● PROBLEM DESCRIPTION: Go through the records and copy each line where the word "input" occurs.

● INFORMATION PROVIDED:
set_option maxHeartbeats 2000000 in
theorem pad_up_to_spec : Claim_equal_pad_up_to := by
  intro word shift n _hdom hpre
  obtain ⟨hchars0, hne⟩ := hpre
  unfold Spec_pad_up_to pad_up_to pad_up_to_alt shift_characters
  simp only
  set w : List Char := (PySem.Str.lower word).toList with hw
  have hchars : ∀ c ∈ w, 97 ≤ c.toNat ∧ c.toNat ≤ 122 ∧
      -26 ≤ (c.toNat : Int) - 97 + shift ∧ (c.toNat : Int) - 97 + shift ≤ 51 := by
    intro c hc
    rw [hw, PySem.Str.toList_lower] at hc
    exact of_decide_eq_true (List.all_eq_true.mp hchars0 c hc)
  have hmem : ∀ c ∈ w, c ∈ alphabet_maker :=
    fun c hc => mem_abc_of_bounds c (hchars c hc).1 (hchars c hc).2.1
  -- shift_characters lowers its (already lowered) argument again; under Pre_ that is the identity
  have hlow : (PySem.Str.lower (PySem.Str.lower word)).toList = w := by
    rw [PySem.Str.toList_lower, ← hw]
    exact lower_fix w hmem
  set s : List Char := w.map (fun c =>
    (PySem.List.pyGet? alphabet_maker
      (PySem.Int.mod ((((PySem.List.index? alphabet_maker c).getD 0 : Nat) : Int) + shift) 26)).getD 'a') with hsdef
  have hshift : (String.ofList (shiftGo alphabet_maker shift (PySem.Str.lower (PySem.Str.lower word)).toList)).toList = s := by
    rw [hlow]
    rw [String.toList_ofList]
    exact shiftGo_eq_map shift w hchars
  rw [hshift]
  have hslen : s.length = w.length := by simp [hsdef]
  by_cases hneed : n - (((w ++ s).length : Int)) ≤ 0
  · rw [if_pos hneed]
    rw [padLoopA, dif_neg (by rintro ⟨hlt, -⟩; omega)]
  · rw [if_neg hneed]
    -- word is nonempty here, so w and s are nonempty
    have hwne : w ≠ [] := by
      rcases hne with h | h
      · rw [hw, PySem.Str.toList_lower, PySem.Chars.lower]
        simpa using toList_ne_nil word h
      · exfalso; apply hneed; simp; omega
    have hsne : s ≠ [] := by
      intro hcontra
      apply hwne
      have := congrArg List.length hcontra
      rw [hslen] at this
      exact List.eq_nil_of_length_eq_zero this
    rw [padLoopA_eq s hsne n (w ++ s)]
    set need : Int := n - ((w ++ s).length : Int) with hneeddef
    have hn1 : 1 ≤ need := by omega
    have hsl : 0 < s.length := List.length_pos_iff.mpr hsne
    have hfl : PySem.Int.floordiv (need + (s.length : Int) - 1) (s.length : Int)
        = ((need.toNat + s.length - 1) / s.length : Nat) := by
      rw [PySem.Int.floordiv_eq_ediv_of_pos (by exact_mod_cast hsl)]
      have : need + (s.length : Int) - 1 = ((need.toNat + s.length - 1 : Nat) : Int) := by omega
      rw [this, Int.natCast_div]
    rw [hfl]
    rw [Int.toNat_natCast]
    exact congrArg String.ofList (congrArg ((w ++ s) ++ ·) (repChunk s hsne need.toNat (by omega)).symm)

-- ===== VERDICT (by name: the statement is the Claim_ definition above) =====
set_option maxRecDepth 8000 in
theorem pad_up_to_raises : Claim_raises_pad_up_to := by
  unfold Claim_raises_pad_up_to
  constructor
  · intro word shift n _hdom hraise hpre
    obtain ⟨-, -, hany⟩ := hraise
    obtain ⟨hall, -⟩ := hpre
    obtain ⟨c, hc, hbadb⟩ := List.any_eq_true.mp hany
    have h1 := of_decide_eq_true (List.all_eq_true.mp hall c hc)
    have h2 := of_decide_eq_true hbadb
    omega
  · exact ⟨by decide, by decide, rfl⟩

-- self-check: the raise witness satisfies Raises_ and B's port returns the stated value there
theorem pad_up_to_raises_witness_ok :
    Raises_pad_up_to pvRaiseWitness_pad_up_to.1 pvRaiseWitness_pad_up_to.2.1 pvRaiseWitness_pad_up_to.2.2 ∧
    pad_up_to_alt pvRaiseWitness_pad_up_to.1 pvRaiseWitness_pad_up_to.2.1 pvRaiseWitness_pad_up_to.2.2
      = pvRaiseWitnessOut_pad_up_to :=
  ⟨pad_up_to_raises.2.2.1, pad_up_to_raises.2.2.2⟩
-- pv_equiv track=rewrite | github.com/earthscience2/SMARTCS_pole_ai | make_ai/smart_anal_ai.py | find_pole_position
-- ===== SOURCE A (Python) =====
-- def find_pole_position(pole_list, pole_id):
--     positions = []
--
--     # 전주 ID가 여러 번 등장하는 경우, 그 값과 함께 위치 저장
--     for index, pole in enumerate(pole_list):
--         if pole[0] == pole_id:  # pole[0]이 전주 ID라고 가정
--             positions.append((index + 1, pole[2]))  # 인덱스와 해당 값 (가중치)
--
--     if positions:
--         # 가장 높은 값을 가진 항목의 인덱스 반환
--         highest_position = max(positions, key=lambda x: x[1])  # 값이 가장 큰 항목 선택
--         return highest_position[0]  # 인덱스 반환
--     else:
--         return -1  # 전주를 찾지 못한 경우 -1 반환
-- ===== SOURCE B (Python) =====
-- def find_pole_position(pole_list, pole_id):
--     best_index = -1
--     best_weight = None
--     for index, pole in enumerate(pole_list):
--         if pole[0] == pole_id and (best_weight is None or pole[2] > best_weight):
--             best_weight = pole[2]
--             best_index = index + 1
--     return best_index
-- ===== Notes on version B (the rewrite author's own statement) =====
-- stated objective: simpler
-- what changed: Replaces the collect-all-matches-into-a-list-then-max(key) pass with a single loop that maintains the best index and best weight directly (strict > keeps the first maximal match, like max).
import Mathlib
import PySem

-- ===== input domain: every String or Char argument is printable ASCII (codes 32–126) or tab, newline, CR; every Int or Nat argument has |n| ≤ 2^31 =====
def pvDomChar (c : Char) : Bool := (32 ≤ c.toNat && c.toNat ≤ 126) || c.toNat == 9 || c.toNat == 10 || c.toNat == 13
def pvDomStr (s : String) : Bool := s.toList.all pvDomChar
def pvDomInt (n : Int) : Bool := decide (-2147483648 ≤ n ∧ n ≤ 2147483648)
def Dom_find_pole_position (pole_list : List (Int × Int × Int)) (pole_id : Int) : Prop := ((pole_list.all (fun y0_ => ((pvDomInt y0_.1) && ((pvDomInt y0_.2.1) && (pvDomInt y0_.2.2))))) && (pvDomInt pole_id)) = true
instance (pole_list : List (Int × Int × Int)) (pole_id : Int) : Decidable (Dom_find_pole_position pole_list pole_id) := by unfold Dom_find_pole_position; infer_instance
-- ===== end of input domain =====

-- B replaces A's collect-matches-then-max(key) pass by a single loop that keeps the
-- best index and best weight directly (strict > keeps the first maximal match, like max).

-- ===== PORT A =====
-- collect (index+1, weight) for every matching pole, then take max by weight (first maximal), else -1
def find_pole_position (pole_list : List (Int × Int × Int)) (pole_id : Int) : Int :=
  let positions : List (Int × Int) :=
    (PySem.List.enumerate pole_list).foldl
      (fun acc p => if p.2.1 = pole_id then acc ++ [(p.1 + 1, p.2.2.2)] else acc) []
  match PySem.List.max? positions (fun x => x.2) with
  | some m => m.1
  | none => -1

-- ===== PORT B =====
-- single pass keeping (best_index, best_weight); update on strict improvement
def find_pole_position_alt (pole_list : List (Int × Int × Int)) (pole_id : Int) : Int :=
  ((PySem.List.enumerate pole_list).foldl
    (fun (st : Int × Option Int) p =>
      if p.2.1 == pole_id && (match st.2 with | none => true | some w => decide (w < p.2.2.2)) then
        (p.1 + 1, some p.2.2.2)
      else st)
    (-1, none)).1

-- ===== PRECONDITION & SPEC =====
def Spec_find_pole_position (pole_list : List (Int × Int × Int)) (pole_id : Int) (out : Int) : Prop := out = find_pole_position_alt pole_list pole_id
instance (pole_list : List (Int × Int × Int)) (pole_id : Int) (out : Int) : Decidable (Spec_find_pole_position pole_list pole_id out) := by unfold Spec_find_pole_position; infer_instance

-- ===== CLAIM (what is proved, stated in full; the proofs are below) =====
def Claim_equal_find_pole_position : Prop := ∀ (pole_list : List (Int × Int × Int)) (pole_id : Int), Dom_find_pole_position pole_list pole_id → Spec_find_pole_position pole_list pole_id (find_pole_position pole_list pole_id)

-- ===== LEMMAS AND PROOFS =====

-- B's state as a view of A's optional current maximum
def pvReflect (o : Option (Int × Int)) : Int × Option Int :=
  match o with
  | none => (-1, none)
  | some m => (m.1, some m.2)

def pvStepA (pole_id : Int) (acc : List (Int × Int)) (p : Int × (Int × Int × Int)) : List (Int × Int) :=
  if p.2.1 = pole_id then acc ++ [(p.1 + 1, p.2.2.2)] else acc

def pvStepB (pole_id : Int) (st : Int × Option Int) (p : Int × (Int × Int × Int)) : Int × Option Int :=
  if p.2.1 == pole_id && (match st.2 with | none => true | some w => decide (w < p.2.2.2)) then
    (p.1 + 1, some p.2.2.2)
  else st

theorem max?_append_one (ps : List (Int × Int)) (x : Int × Int) :
    PySem.List.max? (ps ++ [x]) (fun y => y.2) =
      match PySem.List.max? ps (fun y => y.2) with
      | none => some x
      | some m => if m.2 < x.2 then some x else some m := by
  cases hm : PySem.List.max? ps (fun y => y.2) with
  | none =>
    simp only [PySem.List.max?] at hm ⊢
    rw [List.foldl_append, List.foldl_cons, List.foldl_nil, hm]
  | some m =>
    simp only [PySem.List.max?] at hm ⊢
    rw [List.foldl_append, List.foldl_cons, List.foldl_nil, hm]

theorem pv_core (pole_id : Int) :
    ∀ (l : List (Int × (Int × Int × Int))) (ps : List (Int × Int)),
      pvReflect (PySem.List.max? (l.foldl (pvStepA pole_id) ps) (fun y => y.2)) =
        l.foldl (pvStepB pole_id) (pvReflect (PySem.List.max? ps (fun y => y.2))) := by
  intro l
  induction l with
  | nil => intro ps; simp
  | cons p t ih =>
    intro ps
    simp only [List.foldl_cons]
    rw [ih]
    congr 1
    by_cases h : p.2.1 = pole_id
    · rw [pvStepA, if_pos h, max?_append_one]
      cases hm : PySem.List.max? ps (fun y => y.2) with
      | none => simp [pvReflect, pvStepB, h]
      | some m =>
        by_cases hw : m.2 < p.2.2.2
        · simp [pvReflect, pvStepB, h, hw]
        · simp [pvReflect, pvStepB, h, hw]
    · simp [pvStepA, pvStepB, h]

-- ===== VERDICT (by name: the statement is the Claim_ definition above) =====
theorem find_pole_position_spec : Claim_equal_find_pole_position := by
  intro pole_list pole_id _
  show find_pole_position pole_list pole_id = find_pole_position_alt pole_list pole_id
  unfold find_pole_position find_pole_position_alt
  show (match PySem.List.max? ((PySem.List.enumerate pole_list).foldl (pvStepA pole_id) [])
          (fun x => x.2) with
        | some m => m.1
        | none => -1) =
      ((PySem.List.enumerate pole_list).foldl (pvStepB pole_id) (-1, none)).1
  have h2 : pvReflect (PySem.List.max?
        ((PySem.List.enumerate pole_list).foldl (pvStepA pole_id) []) (fun y => y.2)) =
      (PySem.List.enumerate pole_list).foldl (pvStepB pole_id) (-1, none) :=
    pv_core pole_id (PySem.List.enumerate pole_list) []
  rw [← h2]
  cases PySem.List.max? ((PySem.List.enumerate pole_list).foldl (pvStepA pole_id) [])
      (fun y => y.2) with
  | none => rfl
  | some m => rfl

● PROBLEM SOLUTION:
-- ===== input domain: every String or Char argument is printable ASCII (codes 32–126) or tab, newline, CR; every Int or Nat argument has |n| ≤ 2^31 =====
-- ===== end of input domain =====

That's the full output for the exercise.